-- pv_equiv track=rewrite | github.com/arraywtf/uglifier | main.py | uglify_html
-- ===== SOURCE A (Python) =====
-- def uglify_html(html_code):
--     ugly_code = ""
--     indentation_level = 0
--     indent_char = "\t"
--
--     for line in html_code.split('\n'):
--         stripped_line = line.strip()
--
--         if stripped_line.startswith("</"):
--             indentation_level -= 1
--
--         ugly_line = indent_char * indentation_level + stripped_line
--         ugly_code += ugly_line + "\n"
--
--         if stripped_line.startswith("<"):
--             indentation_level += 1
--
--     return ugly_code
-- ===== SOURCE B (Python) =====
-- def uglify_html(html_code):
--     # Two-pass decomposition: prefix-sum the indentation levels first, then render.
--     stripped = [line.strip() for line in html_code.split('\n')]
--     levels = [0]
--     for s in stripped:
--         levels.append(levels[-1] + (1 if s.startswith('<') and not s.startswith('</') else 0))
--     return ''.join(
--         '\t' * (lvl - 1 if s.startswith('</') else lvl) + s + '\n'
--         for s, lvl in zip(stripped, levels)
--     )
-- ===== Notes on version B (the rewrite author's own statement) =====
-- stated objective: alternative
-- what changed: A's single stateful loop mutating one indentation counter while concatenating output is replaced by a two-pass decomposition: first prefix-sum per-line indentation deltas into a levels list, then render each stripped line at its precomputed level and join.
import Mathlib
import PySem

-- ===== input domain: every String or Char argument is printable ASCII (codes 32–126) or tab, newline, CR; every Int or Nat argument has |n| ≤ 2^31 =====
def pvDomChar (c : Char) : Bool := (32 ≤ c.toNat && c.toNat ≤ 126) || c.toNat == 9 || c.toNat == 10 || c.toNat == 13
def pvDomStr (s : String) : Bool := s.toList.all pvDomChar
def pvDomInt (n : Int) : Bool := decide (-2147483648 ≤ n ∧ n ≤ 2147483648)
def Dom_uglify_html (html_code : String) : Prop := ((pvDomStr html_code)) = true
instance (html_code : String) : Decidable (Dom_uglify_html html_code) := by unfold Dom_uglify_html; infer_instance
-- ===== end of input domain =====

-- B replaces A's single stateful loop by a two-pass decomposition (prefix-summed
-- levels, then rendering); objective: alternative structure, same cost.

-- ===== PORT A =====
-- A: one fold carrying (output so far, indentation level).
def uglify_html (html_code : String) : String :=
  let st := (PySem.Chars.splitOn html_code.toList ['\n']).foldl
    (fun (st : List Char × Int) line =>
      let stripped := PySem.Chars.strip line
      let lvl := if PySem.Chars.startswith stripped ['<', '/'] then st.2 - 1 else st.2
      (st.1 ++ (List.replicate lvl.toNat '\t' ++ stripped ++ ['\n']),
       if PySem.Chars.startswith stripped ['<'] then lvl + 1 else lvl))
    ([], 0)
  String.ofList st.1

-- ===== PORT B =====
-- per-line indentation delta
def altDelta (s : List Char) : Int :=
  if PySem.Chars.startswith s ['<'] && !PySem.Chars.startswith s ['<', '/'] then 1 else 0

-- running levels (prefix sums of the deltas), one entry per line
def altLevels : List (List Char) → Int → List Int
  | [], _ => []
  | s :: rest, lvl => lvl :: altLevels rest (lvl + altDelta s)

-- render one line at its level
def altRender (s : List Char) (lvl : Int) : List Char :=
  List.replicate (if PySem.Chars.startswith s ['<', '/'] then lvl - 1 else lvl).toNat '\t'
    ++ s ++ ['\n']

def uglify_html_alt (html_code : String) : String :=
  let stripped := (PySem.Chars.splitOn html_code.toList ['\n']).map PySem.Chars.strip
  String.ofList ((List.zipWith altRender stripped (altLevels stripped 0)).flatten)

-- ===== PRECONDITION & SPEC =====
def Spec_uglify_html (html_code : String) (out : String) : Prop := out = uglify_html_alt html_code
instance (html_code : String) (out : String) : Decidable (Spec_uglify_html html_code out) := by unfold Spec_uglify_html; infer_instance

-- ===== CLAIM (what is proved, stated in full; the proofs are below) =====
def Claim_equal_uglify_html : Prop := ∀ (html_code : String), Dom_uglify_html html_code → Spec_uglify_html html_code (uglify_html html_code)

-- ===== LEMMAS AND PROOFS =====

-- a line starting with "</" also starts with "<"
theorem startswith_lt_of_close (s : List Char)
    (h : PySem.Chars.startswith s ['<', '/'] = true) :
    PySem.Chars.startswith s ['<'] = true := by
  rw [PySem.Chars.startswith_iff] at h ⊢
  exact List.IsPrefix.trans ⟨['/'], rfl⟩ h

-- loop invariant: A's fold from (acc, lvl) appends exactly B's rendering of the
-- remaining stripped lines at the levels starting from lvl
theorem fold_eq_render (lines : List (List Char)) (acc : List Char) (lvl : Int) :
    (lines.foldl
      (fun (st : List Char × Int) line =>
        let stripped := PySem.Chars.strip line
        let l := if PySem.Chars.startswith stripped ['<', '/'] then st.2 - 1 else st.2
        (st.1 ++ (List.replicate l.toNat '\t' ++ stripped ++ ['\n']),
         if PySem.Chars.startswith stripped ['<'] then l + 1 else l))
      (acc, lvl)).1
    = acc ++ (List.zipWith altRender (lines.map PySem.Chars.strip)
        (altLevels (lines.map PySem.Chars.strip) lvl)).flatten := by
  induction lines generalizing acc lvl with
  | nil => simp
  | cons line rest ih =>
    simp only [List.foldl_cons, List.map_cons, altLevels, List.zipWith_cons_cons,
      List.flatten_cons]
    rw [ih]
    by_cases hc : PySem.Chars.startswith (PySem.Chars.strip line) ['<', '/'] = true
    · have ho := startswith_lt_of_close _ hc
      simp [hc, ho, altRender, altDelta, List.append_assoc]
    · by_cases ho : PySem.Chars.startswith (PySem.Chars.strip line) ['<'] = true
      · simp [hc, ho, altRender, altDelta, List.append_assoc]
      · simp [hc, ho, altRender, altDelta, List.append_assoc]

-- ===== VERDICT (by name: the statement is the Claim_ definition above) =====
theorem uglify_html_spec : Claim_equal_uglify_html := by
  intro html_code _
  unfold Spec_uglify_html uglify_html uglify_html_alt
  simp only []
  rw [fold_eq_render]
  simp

• [Instructions to follow] Each record above must be transcribed exactly, and none may be skipped.

• [Response area]
-- pv_equiv track=rewrite | github.com/arraywtf/uglifier | main.py | uglify_html
-- ===== SOURCE A (Python) =====
-- def uglify_html(html_code):
--     ugly_code = ""
--     indentation_level = 0
--     indent_char = "\t"
--
--     for line in html_code.split('\n'):
--         stripped_line = line.strip()
--
--         if stripped_line.startswith("</"):
--             indentation_level -= 1
--
--         ugly_line = indent_char * indentation_level + stripped_line
--         ugly_code += ugly_line + "\n"
--
--         if stripped_line.startswith("<"):
--             indentation_level += 1
--
--     return ugly_code
-- ===== SOURCE B (Python) =====
-- def uglify_html(html_code):
--     # Two-pass decomposition: prefix-sum the indentation levels first, then render.
--     stripped = [line.strip() for line in html_code.split('\n')]
--     levels = [0]
--     for s in stripped:
--         levels.append(levels[-1] + (1 if s.startswith('<') and not s.startswith('</') else 0))
--     return ''.join(
--         '\t' * (lvl - 1 if s.startswith('</') else lvl) + s + '\n'
--         for s, lvl in zip(stripped, levels)
--     )
-- ===== Notes on version B (the rewrite author's own statement) =====
-- stated objective: alternative
-- what changed: A's single stateful loop mutating one indentation counter while concatenating output is replaced by a two-pass decomposition: first prefix-sum per-line indentation deltas into a levels list, then render each stripped line at its precomputed level and join.
import Mathlib
import PySem

-- ===== input domain: every String or Char argument is printable ASCII (codes 32–126) or tab, newline, CR; every Int or Nat argument has |n| ≤ 2^31 =====
def pvDomChar (c : Char) : Bool := (32 ≤ c.toNat && c.toNat ≤ 126) || c.toNat == 9 || c.toNat == 10 || c.toNat == 13
def pvDomStr (s : String) : Bool := s.toList.all pvDomChar
def pvDomInt (n : Int) : Bool := decide (-2147483648 ≤ n ∧ n ≤ 2147483648)
def Dom_uglify_html (html_code : String) : Prop := ((pvDomStr html_code)) = true
instance (html_code : String) : Decidable (Dom_uglify_html html_code) := by unfold Dom_uglify_html; infer_instance
-- ===== end of input domain =====

-- B replaces A's single stateful loop by a two-pass decomposition (prefix-summed
-- levels, then rendering); objective: alternative structure, same cost.

-- ===== PORT A =====
-- A: one fold carrying (output so far, indentation level).
def uglify_html (html_code : String) : String :=
  let st := (PySem.Chars.splitOn html_code.toList ['\n']).foldl
    (fun (st : List Char × Int) line =>
      let stripped := PySem.Chars.strip line
      let lvl := if PySem.Chars.startswith stripped ['<', '/'] then st.2 - 1 else st.2
      (st.1 ++ (List.replicate lvl.toNat '\t' ++ stripped ++ ['\n']),
       if PySem.Chars.startswith stripped ['<'] then lvl + 1 else lvl))
    ([], 0)
  String.ofList st.1

-- ===== PORT B =====
-- per-line indentation delta
def altDelta (s : List Char) : Int :=
  if PySem.Chars.startswith s ['<'] && !PySem.Chars.startswith s ['<', '/'] then 1 else 0

-- running levels (prefix sums of the deltas), one entry per line
def altLevels : List (List Char) → Int → List Int
  | [], _ => []
  | s :: rest, lvl => lvl :: altLevels rest (lvl + altDelta s)

-- render one line at its level
def altRender (s : List Char) (lvl : Int) : List Char :=
  List.replicate (if PySem.Chars.startswith s ['<', '/'] then lvl - 1 else lvl).toNat '\t'
    ++ s ++ ['\n']

def uglify_html_alt (html_code : String) : String :=
  let stripped := (PySem.Chars.splitOn html_code.toList ['\n']).map PySem.Chars.strip
  String.ofList ((List.zipWith altRender stripped (altLevels stripped 0)).flatten)

-- ===== PRECONDITION & SPEC =====
def Spec_uglify_html (html_code : String) (out : String) : Prop := out = uglify_html_alt html_code
instance (html_code : String) (out : String) : Decidable (Spec_uglify_html html_code out) := by unfold Spec_uglify_html; infer_instance

-- ===== CLAIM (what is proved, stated in full; the proofs are below) =====
def Claim_equal_uglify_html : Prop := ∀ (html_code : String), Dom_uglify_html html_code → Spec_uglify_html html_code (uglify_html html_code)

-- ===== LEMMAS AND PROOFS =====

-- a line starting with "</" also starts with "<"
theorem startswith_lt_of_close (s : List Char)
    (h : PySem.Chars.startswith s ['<', '/'] = true) :
    PySem.Chars.startswith s ['<'] = true := by
  rw [PySem.Chars.startswith_iff] at h ⊢
  exact List.IsPrefix.trans ⟨['/'], rfl⟩ h

-- loop invariant: A's fold from (acc, lvl) appends exactly B's rendering of the
-- remaining stripped lines at the levels starting from lvl
theorem fold_eq_render (lines : List (List Char)) (acc : List Char) (lvl : Int) :
    (lines.foldl
      (fun (st : List Char × Int) line =>
        let stripped := PySem.Chars.strip line
        let l := if PySem.Chars.startswith stripped ['<', '/'] then st.2 - 1 else st.2
        (st.1 ++ (List.replicate l.toNat '\t' ++ stripped ++ ['\n']),
         if PySem.Chars.startswith stripped ['<'] then l + 1 else l))
      (acc, lvl)).1
    = acc ++ (List.zipWith altRender (lines.map PySem.Chars.strip)
        (altLevels (lines.map PySem.Chars.strip) lvl)).flatten := by
  induction lines generalizing acc lvl with
  | nil => simp
  | cons line rest ih =>
    simp only [List.foldl_cons, List.map_cons, altLevels, List.zipWith_cons_cons,
      List.flatten_cons]
    rw [ih]
    by_cases hc : PySem.Chars.startswith (PySem.Chars.strip line) ['<', '/'] = true
    · have ho := startswith_lt_of_close _ hc
      simp [hc, ho, altRender, altDelta, List.append_assoc]
    · by_cases ho : PySem.Chars.startswith (PySem.Chars.strip line) ['<'] = true
      · simp [hc, ho, altRender, altDelta, List.append_assoc]
      · simp [hc, ho, altRender, altDelta, List.append_assoc]

-- ===== VERDICT (by name: the statement is the Claim_ definition above) =====
theorem uglify_html_spec : Claim_equal_uglify_html := by
  intro html_code _
  unfold Spec_uglify_html uglify_html uglify_html_alt
  simp only []
  rw [fold_eq_render]
  simp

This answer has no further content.